(Stored data entries)
-- pv_equiv track=rewrite | github.com/kazuki-tau/redable-code | part1/sample_code.py | find_user_clubs
-- ===== SOURCE A (Python) =====
-- from typing import Dict, List, Optional, Tuple
--
-- def find_user_clubs(clubs: Dict[str, List[str]], users: List[str]) -> Dict[str, List[str]]:
--     """
--     Find clubs for each user.
--
--     Args:
--         clubs (Dict[str, List[str]]): A dictionary mapping club names to a list of members.
--         users (List[str]): A list of user names.
--
--     Returns:
--         Dict[str, List[str]]: A dictionary mapping each user to a list of clubs they belong to.
--     """
--     user_clubs: Dict[str, List[str]] = {}
--     for user in users:
--         user_clubs[user] = []
--         for club, members in clubs.items():
--             if user in members:
--                 user_clubs[user].append(club)
--     return user_clubs
-- ===== SOURCE B (Python) =====
-- def find_user_clubs(clubs, users):
--     index = {}
--     for club, members in clubs.items():
--         for member in dict.fromkeys(members):
--             index.setdefault(member, []).append(club)
--     return {user: index.get(user, []) for user in users}
-- ===== Notes on version B (the rewrite author's own statement) =====
-- stated objective: faster
-- what changed: Instead of scanning every club's member list once per user, B builds a member-to-clubs index in one pass over the clubs and answers each user by a single dictionary lookup.
import Mathlib
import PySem

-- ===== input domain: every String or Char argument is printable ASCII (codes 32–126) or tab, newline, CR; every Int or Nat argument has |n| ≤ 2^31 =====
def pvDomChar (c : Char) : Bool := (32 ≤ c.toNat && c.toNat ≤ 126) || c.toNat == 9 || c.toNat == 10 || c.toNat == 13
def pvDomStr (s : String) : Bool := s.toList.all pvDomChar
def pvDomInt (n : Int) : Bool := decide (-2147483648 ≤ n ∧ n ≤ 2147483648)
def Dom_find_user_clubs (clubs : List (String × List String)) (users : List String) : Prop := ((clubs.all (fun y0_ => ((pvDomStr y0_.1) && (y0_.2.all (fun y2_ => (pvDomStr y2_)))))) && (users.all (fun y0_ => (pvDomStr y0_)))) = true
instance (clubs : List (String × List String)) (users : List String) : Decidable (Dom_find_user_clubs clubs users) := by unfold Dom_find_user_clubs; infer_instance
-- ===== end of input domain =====

-- B replaces A's per-user scan of every member list by a one-pass member→clubs index, then one lookup per user (faster, asymptotic).

-- ===== PORT A =====
def find_user_clubs (clubs : List (String × List String)) (users : List String) : List (String × List String) :=
  (users.foldl (fun d user =>
      clubs.foldl (fun d p =>
          if user ∈ p.2 then d.modify user [] (fun l => l ++ [p.1]) else d)
        (d.insert user []))
    PySem.Dict.empty).items

-- ===== PORT B =====
-- index = {}; for club, members in clubs.items(): for member in dict.fromkeys(members): index.setdefault(member, []).append(club)
def fucIndex (clubs : List (String × List String)) : PySem.Dict String (List String) :=
  clubs.foldl (fun d p =>
      (PySem.List.dedup p.2).foldl (fun d m => d.modify m [] (fun l => l ++ [p.1])) d)
    PySem.Dict.empty

def find_user_clubs_alt (clubs : List (String × List String)) (users : List String) : List (String × List String) :=
  let index := fucIndex clubs
  (users.foldl (fun d user => d.insert user (index.getD user [])) PySem.Dict.empty).items

-- ===== PRECONDITION & SPEC =====
def Spec_find_user_clubs (clubs : List (String × List String)) (users : List String) (out : List (String × List String)) : Prop := out = find_user_clubs_alt clubs users
instance (clubs : List (String × List String)) (users : List String) (out : List (String × List String)) : Decidable (Spec_find_user_clubs clubs users out) := by unfold Spec_find_user_clubs; infer_instance

-- ===== CLAIM (what is proved, stated in full; the proofs are below) =====
def Claim_equal_find_user_clubs : Prop := ∀ (clubs : List (String × List String)) (users : List String), Dom_find_user_clubs clubs users → Spec_find_user_clubs clubs users (find_user_clubs clubs users)

-- ===== LEMMAS AND PROOFS =====

-- the list of clubs containing user u, in club order
def fucL (clubs : List (String × List String)) (u : String) : List String :=
  clubs.filterMap (fun p => if u ∈ p.2 then some p.1 else none)

theorem fuc_modify_eq_insert {κ ν : Type} [BEq κ] [LawfulBEq κ] (d : PySem.Dict κ ν) (k : κ) (d0 : ν) (f : ν → ν) :
    d.modify k d0 f = d.insert k (f (d.getD k d0)) := by
  simp [PySem.Dict.modify]

-- A's inner loop, started with key u bound to v, just sets u to v ++ fucL clubs u
theorem fuc_innerA (clubs : List (String × List String)) (u : String)
    (d : PySem.Dict String (List String)) (v : List String) :
    clubs.foldl (fun d p => if u ∈ p.2 then d.modify u [] (fun l => l ++ [p.1]) else d)
      (d.insert u v) = d.insert u (v ++ fucL clubs u) := by
  induction clubs generalizing v with
  | nil => simp [fucL]
  | cons p cs ih =>
    by_cases h : u ∈ p.2
    · have hstep : (d.insert u v).modify u [] (fun l => l ++ [p.1]) = d.insert u (v ++ [p.1]) := by
        rw [fuc_modify_eq_insert, PySem.Dict.getD_insert_self, PySem.Dict.insert_insert_self]
      simp only [List.foldl_cons]
      rw [if_pos h, hstep, ih (v ++ [p.1])]
      simp [fucL, h]
    · simp only [List.foldl_cons]
      rw [if_neg h, ih v]
      simp [fucL, h]

-- B's per-club loop over a nodup member list: one append for the member u, nothing else at u
theorem fuc_innerB (l : List String) (hl : l.Nodup) (c : String)
    (d : PySem.Dict String (List String)) (u : String) :
    ((l.foldl (fun d m => d.modify m [] (fun v => v ++ [c])) d).getD u []) =
      d.getD u [] ++ (if u ∈ l then [c] else []) := by
  induction l generalizing d with
  | nil => simp
  | cons a l ih =>
    rcases List.nodup_cons.mp hl with ⟨ha, hl'⟩
    rw [List.foldl_cons, ih hl']
    rw [PySem.Dict.getD_modify]
    by_cases hu : u = a
    · subst hu; simp [ha]
    · simp [hu]

-- the index lookup returns exactly fucL
theorem fuc_index_getD (clubs : List (String × List String))
    (d : PySem.Dict String (List String)) (u : String) :
    (clubs.foldl (fun d p =>
        (PySem.List.dedup p.2).foldl (fun d m => d.modify m [] (fun l => l ++ [p.1])) d) d).getD u []
      = d.getD u [] ++ fucL clubs u := by
  induction clubs generalizing d with
  | nil => simp [fucL]
  | cons p cs ih =>
    rw [List.foldl_cons, ih]
    rw [fuc_innerB (PySem.List.dedup p.2) (PySem.List.nodup_dedup p.2) p.1 d u]
    rw [List.append_assoc]
    congr 1
    by_cases h : u ∈ p.2 <;>
      simp [fucL, h, PySem.Set.mem_ofList]

theorem fucIndex_getD (clubs : List (String × List String)) (u : String) :
    (fucIndex clubs).getD u [] = fucL clubs u := by
  unfold fucIndex
  rw [fuc_index_getD]
  simp

-- the two outer loops compute the same dict
theorem fuc_outer (clubs : List (String × List String)) (users : List String)
    (d : PySem.Dict String (List String)) :
    users.foldl (fun d user =>
        clubs.foldl (fun d p => if user ∈ p.2 then d.modify user [] (fun l => l ++ [p.1]) else d)
          (d.insert user [])) d
      = users.foldl (fun d user => d.insert user ((fucIndex clubs).getD user [])) d := by
  induction users generalizing d with
  | nil => rfl
  | cons u us ih =>
    rw [List.foldl_cons, List.foldl_cons, fuc_innerA, fucIndex_getD]
    simp only [List.nil_append]
    exact ih _

-- ===== VERDICT (by name: the statement is the Claim_ definition above) =====
theorem find_user_clubs_spec : Claim_equal_find_user_clubs := by
  intro clubs users _
  unfold Spec_find_user_clubs find_user_clubs find_user_clubs_alt
  rw [fuc_outer]
-- pv_equiv track=rewrite | github.com/clan-lol/clan-core | pkgs/clan-cli/clan_lib/machines/suggestions.py | _suggest_similar_names
-- ===== SOURCE A (Python) =====
-- def _levenshtein_distance(s1: str, s2: str) -> int:
--     """Calculate the Levenshtein distance between two strings."""
--     if len(s1) < len(s2):
--         return _levenshtein_distance(s2, s1)
--
--     if len(s2) == 0:
--         return len(s1)
--
--     previous_row = list(range(len(s2) + 1))
--     for i, c1 in enumerate(s1):
--         current_row = [i + 1]
--         for j, c2 in enumerate(s2):
--             insertions = previous_row[j + 1] + 1
--             deletions = current_row[j] + 1
--             substitutions = previous_row[j] + (c1 != c2)
--             current_row.append(min(insertions, deletions, substitutions))
--         previous_row = current_row
--
--     return previous_row[-1]
--
-- def _suggest_similar_names(
--     target: str,
--     candidates: list[str],
--     max_suggestions: int = 3,
-- ) -> list[str]:
--     if not candidates:
--         return []
--
--     distances = [
--         (candidate, _levenshtein_distance(target.lower(), candidate.lower()))
--         for candidate in candidates
--     ]
--
--     distances.sort(key=lambda x: (x[1], x[0]))
--
--     return [candidate for candidate, _ in distances[:max_suggestions]]
-- ===== SOURCE B (Python) =====
-- def _edit_distance(s1: str, s2: str) -> int:
--     """Levenshtein distance, computed top-down over index pairs with memoization."""
--     memo: dict = {}
--     memo_get = memo.get
--
--     def d(i: int, j: int) -> int:
--         if i == 0:
--             return j
--         if j == 0:
--             return i
--         key = (i, j)
--         hit = memo_get(key)
--         if hit is not None:
--             return hit
--         cost = 0 if s1[i - 1] == s2[j - 1] else 1
--         res = min(d(i - 1, j) + 1, d(i, j - 1) + 1, d(i - 1, j - 1) + cost)
--         memo[key] = res
--         return res
--
--     return d(len(s1), len(s2))
--
--
-- def _suggest_similar_names(
--     target: str,
--     candidates: list[str],
--     max_suggestions: int = 3,
-- ) -> list[str]:
--     if not candidates:
--         return []
--     tl = target.lower()
--     distances = [(c, _edit_distance(tl, c.lower())) for c in candidates]
--     distances.sort(key=lambda x: (x[1], x[0]))
--     return [c for c, _ in distances[:max_suggestions]]
-- ===== Notes on version B (the rewrite author's own statement) =====
-- stated objective: alternative
-- what changed: The Levenshtein distance is recomputed top-down: a recursive function over index pairs (i, j) with an explicit memo dict replaces A's bottom-up rolling-row dynamic program (the candidate scoring and the (distance, name) sort are kept).
import Mathlib
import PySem
-- pv_equiv track=rewrite | github.com/brett-henderson/daily_programmer | Challenge #375 [Easy] Print a new number by adding one to each of its digit/increment_digits_bonus.py | increment_digits
-- ===== SOURCE A (Python) =====
-- import math
--
-- def increment_digits(number):
--     number_new = 0
--     digits = int(math.log10(number) + 1)
--     position = 1
--
--     while digits:
--         number_tmp = (number % 10) + 1      # Grab the right most digit and increment
--         number //= 10                       # Remove it from the original number
--         number_new += number_tmp * position # Place it from right to left
--
--         # Position the digit to the left of the current number
--         if number_tmp == 10:
--             position *= 100     # 2 digits to the left
--         else:
--             position *= 10      # 1 digit to the left
--         digits -= 1
--
--     return number_new
-- ===== SOURCE B (Python) =====
-- def increment_digits(number):
--     q, r = divmod(number, 10)
--     inc = r + 1
--     if q == 0:
--         return inc
--     return increment_digits(q) * (100 if inc == 10 else 10) + inc
-- ===== Notes on version B (the rewrite author's own statement) =====
-- stated objective: simpler
-- what changed: Replaces A's log10 digit count plus right-to-left while-loop with a positional-weight accumulator by a short top-down divmod recursion that needs no math import, no digit counter and no accumulator.
-- crash fix: On number = 0 A raises ValueError (math.log10 domain error) while B returns 1; on negative numbers A raises ValueError and B does not return either (RecursionError). — e.g. on increment_digits(0): A raises ValueError, B returns 1
import Mathlib
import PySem

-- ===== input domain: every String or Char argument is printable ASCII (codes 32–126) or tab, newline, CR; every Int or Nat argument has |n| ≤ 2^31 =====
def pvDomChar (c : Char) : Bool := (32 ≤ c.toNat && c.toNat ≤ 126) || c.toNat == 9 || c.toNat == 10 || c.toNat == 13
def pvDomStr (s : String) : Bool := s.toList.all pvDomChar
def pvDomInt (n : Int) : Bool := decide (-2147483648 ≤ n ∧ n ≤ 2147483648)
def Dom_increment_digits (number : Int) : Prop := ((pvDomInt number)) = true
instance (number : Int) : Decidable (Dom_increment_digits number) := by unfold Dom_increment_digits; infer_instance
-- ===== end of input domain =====

-- B replaces A's log10 digit count and right-to-left accumulator loop by a short top-down divmod recursion (objective: simpler).


-- ===== PORT A =====
-- digits = int(math.log10(number) + 1): ported as the decimal digit count of number,
-- which is exact for every number ≥ 1 in the domain |number| ≤ 2^31 (checked against CPython
-- near each power of 10); number ≤ 0 (where math.log10 raises ValueError) is outside Pre_.
def pvNumDigits (n : Int) : Nat :=
  if h : n < 10 then 1
  else pvNumDigits (PySem.Int.floordiv n 10) + 1
termination_by n.toNat
decreasing_by
  have h10 : PySem.Int.floordiv n 10 = n / 10 := PySem.Int.floordiv_eq_ediv_of_pos (by omega)
  rw [h10]; omega

-- the while loop, iterated exactly `digits` times over (number, number_new, position)
def pvALoop : Nat → Int → Int → Int → Int
  | 0, _, number_new, _ => number_new
  | d + 1, number, number_new, position =>
    let number_tmp := PySem.Int.mod number 10 + 1
    let number' := PySem.Int.floordiv number 10
    let number_new' := number_new + number_tmp * position
    let position' := if number_tmp == 10 then position * 100 else position * 10
    pvALoop d number' number_new' position'

def increment_digits (number : Int) : Int :=
  pvALoop (pvNumDigits number) number 0 1

-- ===== PORT B =====
-- fuel makes the recursion total in Lean; number.toNat + 1 steps always suffice for number ≥ 0
-- (the Python recursion does not return on negative numbers, which are outside Pre_).
def pvBRec : Nat → Int → Int
  | 0, _ => 0
  | fuel + 1, number =>
    let q := PySem.Int.floordiv number 10
    let r := PySem.Int.mod number 10
    let inc := r + 1
    if q == 0 then inc
    else pvBRec fuel q * (if inc == 10 then 100 else 10) + inc

def increment_digits_alt (number : Int) : Int :=
  pvBRec (number.toNat + 1) number

-- ===== PRECONDITION & SPEC =====
-- Pre_ excludes exactly number ≤ 0, where A's math.log10 raises ValueError.
def Pre_increment_digits (number : Int) : Prop := 1 ≤ number
instance (number : Int) : Decidable (Pre_increment_digits number) := by unfold Pre_increment_digits; infer_instance
def pvWitness_increment_digits : Int := (123)

-- On number = 0 A raises ValueError (math.log10 domain error) while B returns 1.
def Raises_increment_digits (number : Int) : Prop := number = 0
instance (number : Int) : Decidable (Raises_increment_digits number) := by unfold Raises_increment_digits; infer_instance
def pvRaiseWitness_increment_digits : Int := (0)
def pvRaiseWitnessOut_increment_digits : Int := 1

def Spec_increment_digits (number : Int) (out : Int) : Prop := out = increment_digits_alt number
instance (number : Int) (out : Int) : Decidable (Spec_increment_digits number out) := by unfold Spec_increment_digits; infer_instance

-- ===== CLAIM (what is proved, stated in full; the proofs are below) =====
def Claim_equal_increment_digits : Prop := ∀ (number : Int), Dom_increment_digits number → Pre_increment_digits number → Spec_increment_digits number (increment_digits number)
def Claim_raises_increment_digits : Prop := (∀ (number : Int), Dom_increment_digits number → Raises_increment_digits number → ¬ Pre_increment_digits number) ∧ (Dom_increment_digits (pvRaiseWitness_increment_digits) ∧ Raises_increment_digits (pvRaiseWitness_increment_digits) ∧ increment_digits_alt (pvRaiseWitness_increment_digits) = pvRaiseWitnessOut_increment_digits)

-- ===== LEMMAS AND PROOFS =====

-- B's fuel is irrelevant as long as it exceeds the (nonnegative) input.
lemma pvBRec_fuel (f₁ : Nat) : ∀ (f₂ : Nat) (n : Int), 0 ≤ n → n < f₁ → n < f₂ →
    pvBRec f₁ n = pvBRec f₂ n := by
  induction f₁ with
  | zero => intro f₂ n h0 h1 _; exfalso; push_cast at h1; omega
  | succ g ih =>
    intro f₂ n h0 h1 h2
    obtain ⟨h, rfl⟩ : ∃ h, f₂ = h + 1 := ⟨f₂ - 1, by omega⟩
    have h10 : PySem.Int.floordiv n 10 = n / 10 := PySem.Int.floordiv_eq_ediv_of_pos (by omega)
    have hm : PySem.Int.mod n 10 = n % 10 := PySem.Int.mod_eq_emod_of_pos (by omega)
    simp only [pvBRec, h10, hm, beq_iff_eq]
    by_cases hq : n / 10 = 0
    · simp [hq]
    · simp only [hq, if_false]
      rw [ih h (n / 10) (by omega) (by push_cast at h1 ⊢; omega) (by push_cast at h2 ⊢; omega)]

-- one-step unfolding of B for positive input
lemma alt_unfold (n : Int) (h1 : 1 ≤ n) :
    increment_digits_alt n =
      if n / 10 = 0 then n % 10 + 1
      else increment_digits_alt (n / 10) * (if n % 10 + 1 = 10 then 100 else 10) + (n % 10 + 1) := by
  have h10 : PySem.Int.floordiv n 10 = n / 10 := PySem.Int.floordiv_eq_ediv_of_pos (by omega)
  have hm : PySem.Int.mod n 10 = n % 10 := PySem.Int.mod_eq_emod_of_pos (by omega)
  rw [increment_digits_alt]
  obtain ⟨t, ht⟩ : ∃ t, n.toNat = t + 1 := ⟨n.toNat - 1, by omega⟩
  rw [ht]
  show pvBRec (t + 1 + 1) n = _
  conv_lhs => rw [pvBRec]
  simp only [h10, hm, beq_iff_eq]
  by_cases hq : n / 10 = 0
  · simp [hq]
  · simp only [hq, if_false]
    rw [increment_digits_alt,
        pvBRec_fuel (t + 1) ((n / 10).toNat + 1) (n / 10) (by omega) (by push_cast; omega)
          (by push_cast; omega)]

lemma pvNumDigits_of_lt (n : Int) (h : n < 10) : pvNumDigits n = 1 := by
  rw [pvNumDigits]; simp [h]

lemma pvNumDigits_of_ge (n : Int) (h : ¬ n < 10) :
    pvNumDigits n = pvNumDigits (PySem.Int.floordiv n 10) + 1 := by
  rw [pvNumDigits]; simp [h]

-- A's loop run for exactly pvNumDigits n steps computes acc + pos * B(n).
lemma pvALoop_eq (k : Nat) : ∀ (n acc pos : Int), 1 ≤ n → pvNumDigits n = k →
    pvALoop k n acc pos = acc + pos * increment_digits_alt n := by
  induction k with
  | zero =>
    intro n acc pos h1 hk
    rcases lt_or_ge n 10 with h | h
    · rw [pvNumDigits_of_lt n h] at hk; omega
    · rw [pvNumDigits_of_ge n (by omega)] at hk; omega
  | succ k ih =>
    intro n acc pos h1 hk
    have h10 : PySem.Int.floordiv n 10 = n / 10 := PySem.Int.floordiv_eq_ediv_of_pos (by omega)
    have hm : PySem.Int.mod n 10 = n % 10 := PySem.Int.mod_eq_emod_of_pos (by omega)
    rcases lt_or_ge n 10 with h | h
    · -- one digit: both sides are acc + pos * (n + 1)
      rw [pvNumDigits_of_lt n h] at hk
      obtain rfl : k = 0 := by omega
      have hq : n / 10 = 0 := by omega
      have hr : n % 10 = n := by omega
      simp only [pvALoop, hm, hr]
      rw [alt_unfold n h1]
      simp [hq, hr]; ring
    · -- n ≥ 10: peel the rightmost digit on both sides
      rw [pvNumDigits_of_ge n (by omega), h10] at hk
      have hq0 : ¬ n / 10 = 0 := by omega
      simp only [pvALoop, h10, hm, beq_iff_eq]
      rw [ih (n / 10) _ _ (by omega) (by omega), alt_unfold n h1]
      simp only [hq0, if_false]
      by_cases h9 : n % 10 + 1 = 10
      · simp only [h9, if_true]; ring
      · simp only [h9, if_false]; ring

-- ===== VERDICT (by name: the statement is the Claim_ definition above) =====
theorem increment_digits_spec : Claim_equal_increment_digits := by
  intro n _ hpre
  show increment_digits n = increment_digits_alt n
  rw [increment_digits, pvALoop_eq (pvNumDigits n) n 0 1 hpre rfl]
  ring

@[simp] theorem increment_digits_raises : Claim_raises_increment_digits := by
  unfold Claim_raises_increment_digits
  refine ⟨?_, by decide⟩
  intro n _ h
  simp only [Raises_increment_digits] at h
  simp [Pre_increment_digits, h]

Task:
Using the records above, copy word for word the line with "theorem fuc_innerB (l", the line with "cons u us ih =>", and every line between them.

Expected answer:
theorem fuc_innerB (l : List String) (hl : l.Nodup) (c : String)
    (d : PySem.Dict String (List String)) (u : String) :
    ((l.foldl (fun d m => d.modify m [] (fun v => v ++ [c])) d).getD u []) =
      d.getD u [] ++ (if u ∈ l then [c] else []) := by
  induction l generalizing d with
  | nil => simp
  | cons a l ih =>
    rcases List.nodup_cons.mp hl with ⟨ha, hl'⟩
    rw [List.foldl_cons, ih hl']
    rw [PySem.Dict.getD_modify]
    by_cases hu : u = a
    · subst hu; simp [ha]
    · simp [hu]

-- the index lookup returns exactly fucL
theorem fuc_index_getD (clubs : List (String × List String))
    (d : PySem.Dict String (List String)) (u : String) :
    (clubs.foldl (fun d p =>
        (PySem.List.dedup p.2).foldl (fun d m => d.modify m [] (fun l => l ++ [p.1])) d) d).getD u []
      = d.getD u [] ++ fucL clubs u := by
  induction clubs generalizing d with
  | nil => simp [fucL]
  | cons p cs ih =>
    rw [List.foldl_cons, ih]
    rw [fuc_innerB (PySem.List.dedup p.2) (PySem.List.nodup_dedup p.2) p.1 d u]
    rw [List.append_assoc]
    congr 1
    by_cases h : u ∈ p.2 <;>
      simp [fucL, h, PySem.Set.mem_ofList]

theorem fucIndex_getD (clubs : List (String × List String)) (u : String) :
    (fucIndex clubs).getD u [] = fucL clubs u := by
  unfold fucIndex
  rw [fuc_index_getD]
  simp

-- the two outer loops compute the same dict
theorem fuc_outer (clubs : List (String × List String)) (users : List String)
    (d : PySem.Dict String (List String)) :
    users.foldl (fun d user =>
        clubs.foldl (fun d p => if user ∈ p.2 then d.modify user [] (fun l => l ++ [p.1]) else d)
          (d.insert user [])) d
      = users.foldl (fun d user => d.insert user ((fucIndex clubs).getD user [])) d := by
  induction users generalizing d with
  | nil => rfl
  | cons u us ih =>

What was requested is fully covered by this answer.